If a function is to be installed with Context option, then it must be written to accept the following ordered arguments: an execution context, a context node, and XML::Xalan::XObject-derived objects. An execution context is an XML::Xalan::ExecutionContext::XPath object, and a context node is an XML::Xalan::DOM::Node-derived object, traversable via DOM API.

The function then must get an XML::Xalan::XObjectFactory object to create the return value of type XML::Xalan::Boolean, or XML::Xalan::Number, or XML::Xalan::String, or XML::Xalan::NodeSet, or XML::Xalan::Scalar.

 my $func = sub {
         my ($exec_context, $context_node, $xobj) = @_;
         my $html_text = $xobj->string; # convert nodeset to string
         return $exec_context->get_xobject_factory->create_string(
            HTML::FormatText->new->format(parse_html($html_text));
         );
     };

 $tr->install_function($namespace, 'plain-text', $func, {Context => 1});

The AutoCast option is similar to Context, but differs in the way that it automatically typecast certain XML::Xalan::XObject-derived objects into their equivalent Perl scalar type, if possible.

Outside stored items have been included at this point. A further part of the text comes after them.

-- pv_equiv track=rewrite | github.com/BurntSushi/fanfoot | fantasy/player.py | group_field_goals
-- ===== SOURCE A (Python) =====
-- def group_field_goals(fgs):
--     """
--     Returns five-tuple of the number of fields goals made and field goals
--     attempt for each of the following field goal lengths: 0-19 yards,
--     20-29 yards, 30-39 yards, 40-49 yards and 50+ yards.
--
--     fgs should be a list of tuples where the first value is the number of
--     yards of the field goal attempt and the second value is whether
--     the attempt was good.
--     """
--     fgs0_19m, fgs20_29m, fgs30_39m, fgs40_49m, fgs50m = 0, 0, 0, 0, 0
--     fgs0_19a, fgs20_29a, fgs30_39a, fgs40_49a, fgs50a = 0, 0, 0, 0, 0
--     for yards, good in fgs:
--         if yards <= 19:
--             fgs0_19a += 1
--             if good:
--                 fgs0_19m += 1
--         elif yards <= 29:
--             fgs20_29a += 1
--             if good:
--                 fgs20_29m += 1
--         elif yards <= 39:
--             fgs30_39a += 1
--             if good:
--                 fgs30_39m += 1
--         elif yards <= 49:
--             fgs40_49a += 1
--             if good:
--                 fgs40_49m += 1
--         else:
--             fgs50a += 1
--             if good:
--                 fgs50m += 1
--
--     return ((fgs0_19m, fgs0_19a),
--             (fgs20_29m, fgs20_29a),
--             (fgs30_39m, fgs30_39a),
--             (fgs40_49m, fgs40_49a),
--             (fgs50m, fgs50a))
-- ===== SOURCE B (Python) =====
-- def group_field_goals(fgs):
--     # Cumulative-count formulation: for each threshold t, count attempts and
--     # makes with yards <= t; each bucket is the difference of consecutive
--     # cumulative counts, the last bucket being the totals minus the 49-cumulative.
--     def upto(th):
--         made = sum(1 for y, g in fgs if y <= th and g)
--         att = sum(1 for y, _ in fgs if y <= th)
--         return (made, att)
--     total = (sum(1 for _, g in fgs if g), len(fgs))
--     c = [(0, 0)] + [upto(t) for t in (19, 29, 39, 49)] + [total]
--     return tuple((c[i + 1][0] - c[i][0], c[i + 1][1] - c[i][1]) for i in range(5))
-- ===== Notes on version B (the rewrite author's own statement) =====
-- stated objective: alternative
-- what changed: Replaces the single-pass five-way branch ladder with staged counting passes: cumulative (made, attempted) counts up to each threshold, each bucket obtained as the difference of consecutive cumulative counts.
import Mathlib
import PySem

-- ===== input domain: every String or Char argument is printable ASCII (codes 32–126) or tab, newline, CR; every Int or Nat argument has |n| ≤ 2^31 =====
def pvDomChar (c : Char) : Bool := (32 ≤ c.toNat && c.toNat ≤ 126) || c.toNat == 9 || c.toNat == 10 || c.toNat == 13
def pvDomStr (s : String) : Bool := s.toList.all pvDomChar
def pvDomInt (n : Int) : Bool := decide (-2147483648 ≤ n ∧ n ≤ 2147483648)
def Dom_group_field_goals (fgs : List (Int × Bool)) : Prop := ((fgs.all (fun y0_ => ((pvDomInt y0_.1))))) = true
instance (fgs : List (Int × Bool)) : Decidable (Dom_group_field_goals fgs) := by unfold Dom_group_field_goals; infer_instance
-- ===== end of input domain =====

-- B replaces A's single-pass five-way branch ladder by staged counting passes:
-- cumulative (made, attempted) counts up to each threshold, buckets = consecutive differences (alternative).


-- ===== PORT A =====
-- A's loop: ten scalar counters threaded as a flat 10-tuple, branch ladder kept in order.
def pvStepA (s : Int × Int × Int × Int × Int × Int × Int × Int × Int × Int) (p : Int × Bool) :
    Int × Int × Int × Int × Int × Int × Int × Int × Int × Int :=
  let (m0, m1, m2, m3, m4, a0, a1, a2, a3, a4) := s
  if p.1 ≤ 19 then (if p.2 then m0 + 1 else m0, m1, m2, m3, m4, a0 + 1, a1, a2, a3, a4)
  else if p.1 ≤ 29 then (m0, if p.2 then m1 + 1 else m1, m2, m3, m4, a0, a1 + 1, a2, a3, a4)
  else if p.1 ≤ 39 then (m0, m1, if p.2 then m2 + 1 else m2, m3, m4, a0, a1, a2 + 1, a3, a4)
  else if p.1 ≤ 49 then (m0, m1, m2, if p.2 then m3 + 1 else m3, m4, a0, a1, a2, a3 + 1, a4)
  else (m0, m1, m2, m3, if p.2 then m4 + 1 else m4, a0, a1, a2, a3, a4 + 1)

def group_field_goals (fgs : List (Int × Bool)) : (Int × Int) × (Int × Int) × (Int × Int) × (Int × Int) × (Int × Int) :=
  let (m0, m1, m2, m3, m4, a0, a1, a2, a3, a4) := fgs.foldl pvStepA (0, 0, 0, 0, 0, 0, 0, 0, 0, 0)
  ((m0, a0), (m1, a1), (m2, a2), (m3, a3), (m4, a4))

-- ===== PORT B =====
-- upto(th): cumulative (made, attempted) counts over the whole list up to threshold th
def pvUpto (fgs : List (Int × Bool)) (th : Int) : Int × Int :=
  ((fgs.countP (fun p => decide (p.1 ≤ th) && p.2) : Int),
   (fgs.countP (fun p => decide (p.1 ≤ th)) : Int))

def group_field_goals_alt (fgs : List (Int × Bool)) : (Int × Int) × (Int × Int) × (Int × Int) × (Int × Int) × (Int × Int) :=
  let total : Int × Int := ((fgs.countP (fun p => p.2) : Int), (fgs.length : Int))
  let c : List (Int × Int) := (0, 0) :: (([19, 29, 39, 49] : List Int).map (pvUpto fgs) ++ [total])
  let d := fun (i : Nat) =>
    ((c.getD (i + 1) (0, 0)).1 - (c.getD i (0, 0)).1,
     (c.getD (i + 1) (0, 0)).2 - (c.getD i (0, 0)).2)
  (d 0, d 1, d 2, d 3, d 4)

-- ===== PRECONDITION & SPEC =====
def Spec_group_field_goals (fgs : List (Int × Bool)) (out : (Int × Int) × (Int × Int) × (Int × Int) × (Int × Int) × (Int × Int)) : Prop := out = group_field_goals_alt fgs
instance (fgs : List (Int × Bool)) (out : (Int × Int) × (Int × Int) × (Int × Int) × (Int × Int) × (Int × Int)) : Decidable (Spec_group_field_goals fgs out) := by unfold Spec_group_field_goals; infer_instance

-- ===== CLAIM (what is proved, stated in full; the proofs are below) =====
def Claim_equal_group_field_goals : Prop := ∀ (fgs : List (Int × Bool)), Dom_group_field_goals fgs → Spec_group_field_goals fgs (group_field_goals fgs)

-- ===== LEMMAS AND PROOFS =====

-- cumulative made/attempted counts as Ints
def pvM (fgs : List (Int × Bool)) (th : Int) : Int := (fgs.countP (fun p => decide (p.1 ≤ th) && p.2) : Int)
def pvA (fgs : List (Int × Bool)) (th : Int) : Int := (fgs.countP (fun p => decide (p.1 ≤ th)) : Int)
def pvMT (fgs : List (Int × Bool)) : Int := (fgs.countP (fun p => p.2) : Int)

-- Invariant: A's fold from any start adds the cumulative-count differences bucket for bucket.
theorem pv_foldA (fgs : List (Int × Bool)) :
    ∀ s : Int × Int × Int × Int × Int × Int × Int × Int × Int × Int,
    fgs.foldl pvStepA s =
      (s.1 + pvM fgs 19, s.2.1 + (pvM fgs 29 - pvM fgs 19), s.2.2.1 + (pvM fgs 39 - pvM fgs 29),
       s.2.2.2.1 + (pvM fgs 49 - pvM fgs 39), s.2.2.2.2.1 + (pvMT fgs - pvM fgs 49),
       s.2.2.2.2.2.1 + pvA fgs 19, s.2.2.2.2.2.2.1 + (pvA fgs 29 - pvA fgs 19),
       s.2.2.2.2.2.2.2.1 + (pvA fgs 39 - pvA fgs 29),
       s.2.2.2.2.2.2.2.2.1 + (pvA fgs 49 - pvA fgs 39),
       s.2.2.2.2.2.2.2.2.2 + ((fgs.length : Int) - pvA fgs 49)) := by
  induction fgs with
  | nil => intro s; simp [pvM, pvA, pvMT]
  | cons p rest ih =>
    intro s
    obtain ⟨m0, m1, m2, m3, m4, a0, a1, a2, a3, a4⟩ := s
    rcases p with ⟨y, g⟩
    simp only [List.foldl_cons, ih]
    by_cases h1 : y ≤ 19 <;> by_cases h2 : y ≤ 29 <;> by_cases h3 : y ≤ 39 <;>
      by_cases h4 : y ≤ 49 <;> first | omega |
      (cases g <;>
        simp only [pvStepA, pvM, pvA, pvMT, h1, h2, h3, h4, if_false,
          List.countP_cons, List.length_cons, decide_true, decide_false,
          Bool.and_true, Bool.and_false, if_pos] <;>
        simp [Prod.ext_iff] <;> omega)

-- ===== VERDICT (by name: the statement is the Claim_ definition above) =====
theorem group_field_goals_spec : Claim_equal_group_field_goals := by
  intro fgs _
  unfold Spec_group_field_goals group_field_goals group_field_goals_alt
  rw [pv_foldA fgs (0, 0, 0, 0, 0, 0, 0, 0, 0, 0)]
  simp [pvUpto, pvM, pvA, pvMT]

The following rule is used:

     XML::Xalan::Boolean -> Scalar contains integer
     XML::Xalan::Number  -> Scalar contains double
     XML::Xalan::String  -> Scalar contains string

Note that the typecasting is not happened on the returned value, which means that you still have to return an XML::Xalan::XObject-derived object.

 my $func = sub {
         my ($exec_context, $context_node, $arg) = @_;
         my $html_text = ref $arg ? $arg->string : $arg;
         return $exec_context->get_xobject_factory->create_string(
            HTML::FormatText->new->format(parse_html($html_text));
         );
     };

 $tr->install_function($namespace, 'plain-text', $func, {AutoCast => 1});

A Note on Objects Cleaning Up

XML::Xalan::Transformer is an interface to XalanTransformer class, a C++ class which internally keeps a list of compiled stylesheet objects and another list of parsed source objects. Upon an XalanTransformer object destruction, those lists are iterated and each element of them is deleted. Deleting an element which is no longer exist causes a segfault, thereby I do not provide destructors for XML::Xalan::CompiledStylesheet and XML::Xalan::ParsedSource, since these will conflict with one from XML::Xalan::Transformer.

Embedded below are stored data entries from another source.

-- pv_equiv track=rewrite | github.com/linh-phuong/coursera-ucsd-bioinfo-2 | week2/euler_readpair.py | PairCompositionGraph
-- ===== SOURCE A (Python) =====
-- def PairCompositionGraph(pairs):
--     pair_graph = dict()
--     for p in pairs:
--         key = (p[0][:-1], p[1][:-1])
--         value = (p[0][1:], p[1][1:])
--         if key not in pair_graph:
--             pair_graph[key] = [value]
--         else:
--             pair_graph[key].append(value)
--     return pair_graph
-- ===== SOURCE B (Python) =====
-- def PairCompositionGraph(pairs):
--     # dedup keys in first-occurrence order, then one filtering scan per distinct key
--     keys = list(dict.fromkeys((p[0][:-1], p[1][:-1]) for p in pairs))
--     return {k: [(p[0][1:], p[1][1:]) for p in pairs
--                 if (p[0][:-1], p[1][:-1]) == k]
--             for k in keys}
-- ===== Notes on version B (the rewrite author's own statement) =====
-- stated objective: alternative
-- what changed: Replaces the incremental hash-dict grouping pass (insert-or-append per element) with an ordered dedup of the keys followed by one filtering scan of the input per distinct key.
import Mathlib
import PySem

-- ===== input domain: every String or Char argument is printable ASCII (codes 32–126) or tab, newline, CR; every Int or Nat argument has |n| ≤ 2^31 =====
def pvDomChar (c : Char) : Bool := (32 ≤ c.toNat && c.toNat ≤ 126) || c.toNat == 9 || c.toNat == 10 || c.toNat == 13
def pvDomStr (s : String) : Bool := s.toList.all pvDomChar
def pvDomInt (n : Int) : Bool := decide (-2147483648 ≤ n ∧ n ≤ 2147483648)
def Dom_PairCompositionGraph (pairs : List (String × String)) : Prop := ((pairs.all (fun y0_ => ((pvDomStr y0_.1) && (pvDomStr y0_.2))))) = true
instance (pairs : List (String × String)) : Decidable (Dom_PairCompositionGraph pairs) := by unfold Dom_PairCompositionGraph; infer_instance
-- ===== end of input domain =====

-- B replaces A's incremental dict-grouping pass by an ordered key-dedup plus one filtering scan per distinct key (alternative decomposition, not faster).


-- ===== PORT A =====
def PairCompositionGraph (pairs : List (String × String)) : List (String × String × List (String × String)) :=
  let pair_graph : PySem.Dict (String × String) (List (String × String)) :=
    pairs.foldl (fun d p =>
      let key := (PySem.Str.slice p.1 none (some (-1)), PySem.Str.slice p.2 none (some (-1)))
      let value := (PySem.Str.slice p.1 (some 1) none, PySem.Str.slice p.2 (some 1) none)
      if !(d.contains key) then d.insert key [value]
      else d.modify key [] (fun l => l ++ [value]))   -- pair_graph[key].append(value)
      PySem.Dict.empty
  pair_graph.items.map (fun it => (it.1.1, it.1.2, it.2))

-- ===== PORT B =====
def PairCompositionGraph_alt (pairs : List (String × String)) : List (String × String × List (String × String)) :=
  let key := fun p : String × String =>
    (PySem.Str.slice p.1 none (some (-1)), PySem.Str.slice p.2 none (some (-1)))
  let keys := PySem.List.dedup (pairs.map key)       -- dict.fromkeys(...) as ordered dedup
  keys.map (fun k =>
    (k.1, k.2,
      (pairs.filter (fun p => key p == k)).map
        (fun p => (PySem.Str.slice p.1 (some 1) none, PySem.Str.slice p.2 (some 1) none))))

-- ===== PRECONDITION & SPEC =====
def Spec_PairCompositionGraph (pairs : List (String × String)) (out : List (String × String × List (String × String))) : Prop := out = PairCompositionGraph_alt pairs
instance (pairs : List (String × String)) (out : List (String × String × List (String × String))) : Decidable (Spec_PairCompositionGraph pairs out) := by unfold Spec_PairCompositionGraph; infer_instance

-- ===== CLAIM (what is proved, stated in full; the proofs are below) =====
def Claim_equal_PairCompositionGraph : Prop := ∀ (pairs : List (String × String)), Dom_PairCompositionGraph pairs → Spec_PairCompositionGraph pairs (PairCompositionGraph pairs)

-- ===== LEMMAS AND PROOFS =====

def pvKey (p : String × String) : String × String :=
  (PySem.Str.slice p.1 none (some (-1)), PySem.Str.slice p.2 none (some (-1)))

def pvVal (p : String × String) : String × String :=
  (PySem.Str.slice p.1 (some 1) none, PySem.Str.slice p.2 (some 1) none)

-- A's insert-or-append branch is exactly Python's d[key] = f(d.get(key, [])) in both cases
theorem pvStep_eq_modify (d : PySem.Dict (String × String) (List (String × String)))
    (p : String × String) :
    (if !(d.contains (pvKey p)) then d.insert (pvKey p) [pvVal p]
     else d.modify (pvKey p) [] (fun l => l ++ [pvVal p]))
    = d.modify (pvKey p) [] (fun l => l ++ [pvVal p]) := by
  by_cases h : d.contains (pvKey p)
  · simp [h]
  · simp only [Bool.not_eq_true] at h
    simp [h, PySem.Dict.modify, PySem.Dict.getD_of_not_contains d [] h]

theorem pvGraph_eq :
    ∀ (pairs : List (String × String)),
      PairCompositionGraph pairs = PairCompositionGraph_alt pairs := by
  intro pairs
  unfold PairCompositionGraph PairCompositionGraph_alt
  simp only []
  have hfold :
      pairs.foldl (fun d p =>
        if !(d.contains (pvKey p)) then d.insert (pvKey p) [pvVal p]
        else d.modify (pvKey p) [] (fun l => l ++ [pvVal p])) PySem.Dict.empty
      = pairs.foldl (fun d p => d.modify (pvKey p) [] (fun l => l ++ [pvVal p]))
          PySem.Dict.empty :=
    PySem.List.foldl_congr_mem pairs _ _ _ (fun d p _ => pvStep_eq_modify d p)
  show (pairs.foldl (fun d p =>
        if !(d.contains (pvKey p)) then d.insert (pvKey p) [pvVal p]
        else d.modify (pvKey p) [] (fun l => l ++ [pvVal p])) PySem.Dict.empty).items.map
          (fun it => (it.1.1, it.1.2, it.2))
      = (PySem.List.dedup (pairs.map pvKey)).map (fun k =>
          (k.1, k.2, (pairs.filter (fun p => pvKey p == k)).map pvVal))
  rw [hfold]
  set g := pairs.foldl (fun d p => d.modify (pvKey p) [] (fun l => l ++ [pvVal p]))
      PySem.Dict.empty with hg
  have hnodup : g.keys.Nodup := by
    apply PySem.Dict.nodup_keys_foldl_modify_key pairs pvKey []
      (fun _ p => fun l => l ++ [pvVal p]) PySem.Dict.empty
    simp [PySem.Dict.keys_empty]
  have hkeys : g.keys = PySem.Set.ofList (pairs.map pvKey) := by
    rw [hg, PySem.Dict.keys_foldl_modify_key pairs pvKey []
      (fun _ p => fun l => l ++ [pvVal p]) PySem.Dict.empty]
    rfl
  have hgetD : ∀ k, g.getD k [] = (pairs.filter (fun p => pvKey p == k)).map pvVal := by
    intro k
    have h := PySem.Dict.getD_foldl_modify_append
      (pairs.map (fun p => (pvKey p, pvVal p))) PySem.Dict.empty k
    rw [List.foldl_map] at h
    simp only [PySem.Dict.getD_empty, List.nil_append] at h
    rw [hg]
    rw [h]
    rw [List.filter_map]
    simp [List.map_map, Function.comp_def]
  rw [PySem.Dict.items_eq_map_keys g hnodup [], hkeys]
  rw [List.map_map]
  unfold PySem.List.dedup
  apply List.map_congr_left
  intro k _
  simp [hgetD k]

-- ===== VERDICT (by name: the statement is the Claim_ definition above) =====
theorem PairCompositionGraph_spec : Claim_equal_PairCompositionGraph := by
  intro pairs _
  unfold Spec_PairCompositionGraph
  exact pvGraph_eq pairs
theorem merge_loop (spans : List (Int × Int)) : ∀ (done : List (Int × Int)) (c : Int × Int),
    SepInv done → c.1 ≤ c.2 → (∀ p ∈ done, p.2 + 1 < c.1) →
    spans.Pairwise (fun p q => p.1 ≤ q.1) → (∀ q ∈ spans, c.1 ≤ q.1) → (∀ q ∈ spans, q.1 ≤ q.2) →
    SepInv (finishM (spans.foldl mergeStepB (done, some c))) ∧
    ∀ v, (covS (finishM (spans.foldl mergeStepB (done, some c))) v
          ↔ covS done v ∨ (c.1 ≤ v ∧ v ≤ c.2) ∨ covS spans v) := by
  induction spans with
  | nil =>
    intro done c hd hc hsep _ _ _
    constructor
    · exact ⟨List.pairwise_append.mpr ⟨hd.1, by simp, by simpa using hsep⟩,
        by intro p hp; rcases List.mem_append.mp hp with h | h
           · exact hd.2 p h
           · simp at h; subst h; exact hc⟩
    · intro v
      simp only [List.foldl_nil, finishM, covS]
      constructor
      · rintro ⟨p, hp, h1, h2⟩
        rcases List.mem_append.mp hp with h | h
        · exact Or.inl ⟨p, h, h1, h2⟩
        · simp at h; subst h; exact Or.inr (Or.inl ⟨h1, h2⟩)
      · rintro (⟨p, hp, h1, h2⟩ | ⟨h1, h2⟩ | ⟨p, hp, _⟩)
        · exact ⟨p, List.mem_append.mpr (Or.inl hp), h1, h2⟩
        · exact ⟨c, List.mem_append.mpr (Or.inr (by simp)), h1, h2⟩
        · simp at hp
  | cons s tl ih =>
    intro done c hd hc hsep hsorted hge hne
    have hs1 : c.1 ≤ s.1 := hge s (by simp)
    have hs2 : s.1 ≤ s.2 := hne s (by simp)
    have htl_sorted : tl.Pairwise (fun p q => p.1 ≤ q.1) := hsorted.of_cons
    have hhead : ∀ q ∈ tl, s.1 ≤ q.1 := by
      intro q hq; exact (List.pairwise_cons.mp hsorted).1 q hq
    simp only [List.foldl_cons, mergeStepB]
    by_cases hmerge : s.1 ≤ c.2 + 1
    · by_cases hgrow : s.2 > c.2
      · simp only [if_pos hmerge, if_pos hgrow]
        have h := ih done (c.1, s.2) hd (by dsimp; omega)
          (by intro p hp; exact hsep p hp)
          htl_sorted (by intro q hq; exact le_trans hs1 (hhead q hq))
          (by intro q hq; exact hne q (by simp [hq]))
        refine ⟨h.1, fun v => ?_⟩
        rw [h.2 v]
        constructor
        · rintro (h1 | ⟨h1, h2⟩ | h1)
          · exact Or.inl h1
          · dsimp at h1 h2
            by_cases hvc : v ≤ c.2
            · exact Or.inr (Or.inl ⟨h1, hvc⟩)
            · exact Or.inr (Or.inr ⟨s, by simp, by omega, h2⟩)
          · exact Or.inr (Or.inr (by rcases h1 with ⟨p, hp, hh⟩; exact ⟨p, by simp [hp], hh⟩))
        · rintro (h1 | ⟨h1, h2⟩ | ⟨p, hp, h1, h2⟩)
          · exact Or.inl h1
          · exact Or.inr (Or.inl ⟨h1, by dsimp; omega⟩)
          · rcases List.mem_cons.mp hp with h | h
            · subst h; exact Or.inr (Or.inl ⟨by dsimp; omega, h2⟩)
            · exact Or.inr (Or.inr ⟨p, h, h1, h2⟩)
      · simp only [if_pos hmerge, if_neg hgrow]
        have h := ih done c hd hc hsep htl_sorted
          (by intro q hq; exact le_trans hs1 (hhead q hq))
          (by intro q hq; exact hne q (by simp [hq]))
        refine ⟨h.1, fun v => ?_⟩
        rw [h.2 v]
        constructor
        · rintro (h1 | h1 | h1)
          · exact Or.inl h1
          · exact Or.inr (Or.inl h1)
          · exact Or.inr (Or.inr (by rcases h1 with ⟨p, hp, hh⟩; exact ⟨p, by simp [hp], hh⟩))
        · rintro (h1 | h1 | ⟨p, hp, h1, h2⟩)
          · exact Or.inl h1
          · exact Or.inr (Or.inl h1)
          · rcases List.mem_cons.mp hp with h | h
            · subst h; exact Or.inr (Or.inl ⟨by omega, by omega⟩)
            · exact Or.inr (Or.inr ⟨p, h, h1, h2⟩)
    · simp only [if_neg hmerge]
      have hdone' : SepInv (done ++ [c]) := by
        refine ⟨List.pairwise_append.mpr ⟨hd.1, by simp, by simpa using hsep⟩, ?_⟩
        intro p hp; rcases List.mem_append.mp hp with h | h
        · exact hd.2 p h
        · simp at h; subst h; exact hc
      have h := ih (done ++ [c]) s hdone' hs2
        (by intro p hp
            rcases List.mem_append.mp hp with h | h
            · have := hsep p h; omega
            · simp at h; subst h; omega)
        htl_sorted hhead
        (by intro q hq; exact hne q (by simp [hq]))
      refine ⟨h.1, fun v => ?_⟩
      rw [h.2 v]
      constructor
      · rintro (h1 | ⟨h1, h2⟩ | h1)
        · rcases h1 with ⟨p, hp, hh⟩
          rcases List.mem_append.mp hp with hm | hm
          · exact Or.inl ⟨p, hm, hh⟩
          · simp at hm; subst hm; exact Or.inr (Or.inl hh)
        · exact Or.inr (Or.inr ⟨s, by simp, h1, h2⟩)
        · exact Or.inr (Or.inr (by rcases h1 with ⟨p, hp, hh⟩; exact ⟨p, by simp [hp], hh⟩))
      · rintro (⟨p, hp, hh⟩ | ⟨h1, h2⟩ | ⟨p, hp, h1, h2⟩)
        · exact Or.inl ⟨p, by simp [hp], hh⟩
        · exact Or.inl ⟨c, by simp, h1, h2⟩
        · rcases List.mem_cons.mp hp with hm | hm
          · subst hm; exact Or.inr (Or.inl ⟨h1, h2⟩)
          · exact Or.inr (Or.inr ⟨p, hm, h1, h2⟩)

As a consequence, if you write a code which runs an XML::Xalan::Transformer object for a long time and using either compiled stylesheet or parsed source, be careful to call the appropriate destroy_stylesheet() or destroy_parsed_source() to remove it from the internal list (thus, from the memory) once it's no longer used. Otherwise, the memory used will be accumulated regardless of the objects are already out of scope, and the wasted allocated memory will be freed only when the XML::Xalan::Transformer object runs out of scope.

For example:

 my $tr = new XML::Xalan::Transformer;
 my $compiled = $tr->compile_stylesheet_file($stylesheet);
 my $res = $tr->transform_to_file($source, $compiled, $dest);

 # $compiled will be used for another stylesheet, then 
 # it's necessary to destroy it explicitly first:
 $tr->destroy_stylesheet($compiled);

 # now it's safe to use for another stylesheet
 $compiled = $tr->compile_stylesheet_file($another_stylesheet);

Also, there's no destructor for XML::Xalan::ContentHandler where the instance gets removed as the XML::Xalan::DocumentBuilder that created it is destroyed.

TODO

  • set_stylesheet_param() should accept a hash ref instead, so several parameters can be passed at once.

  • Validation option on parsing.

    At this moment, if you need validation capability, you can use XML::Xalan::DocumentBuilder to make use any validating XML parser which supports Perl SAX2, such as XML::LibXML.

AUTHOR

Edwin Pratomo, edpratomo@cpan.org

SEE ALSO

XML::Xalan::DocumentBuilder(3), XML::Xalan::ParsedSource(3), XML::Xalan::DOM(3), XML::Xalan::XObject(3).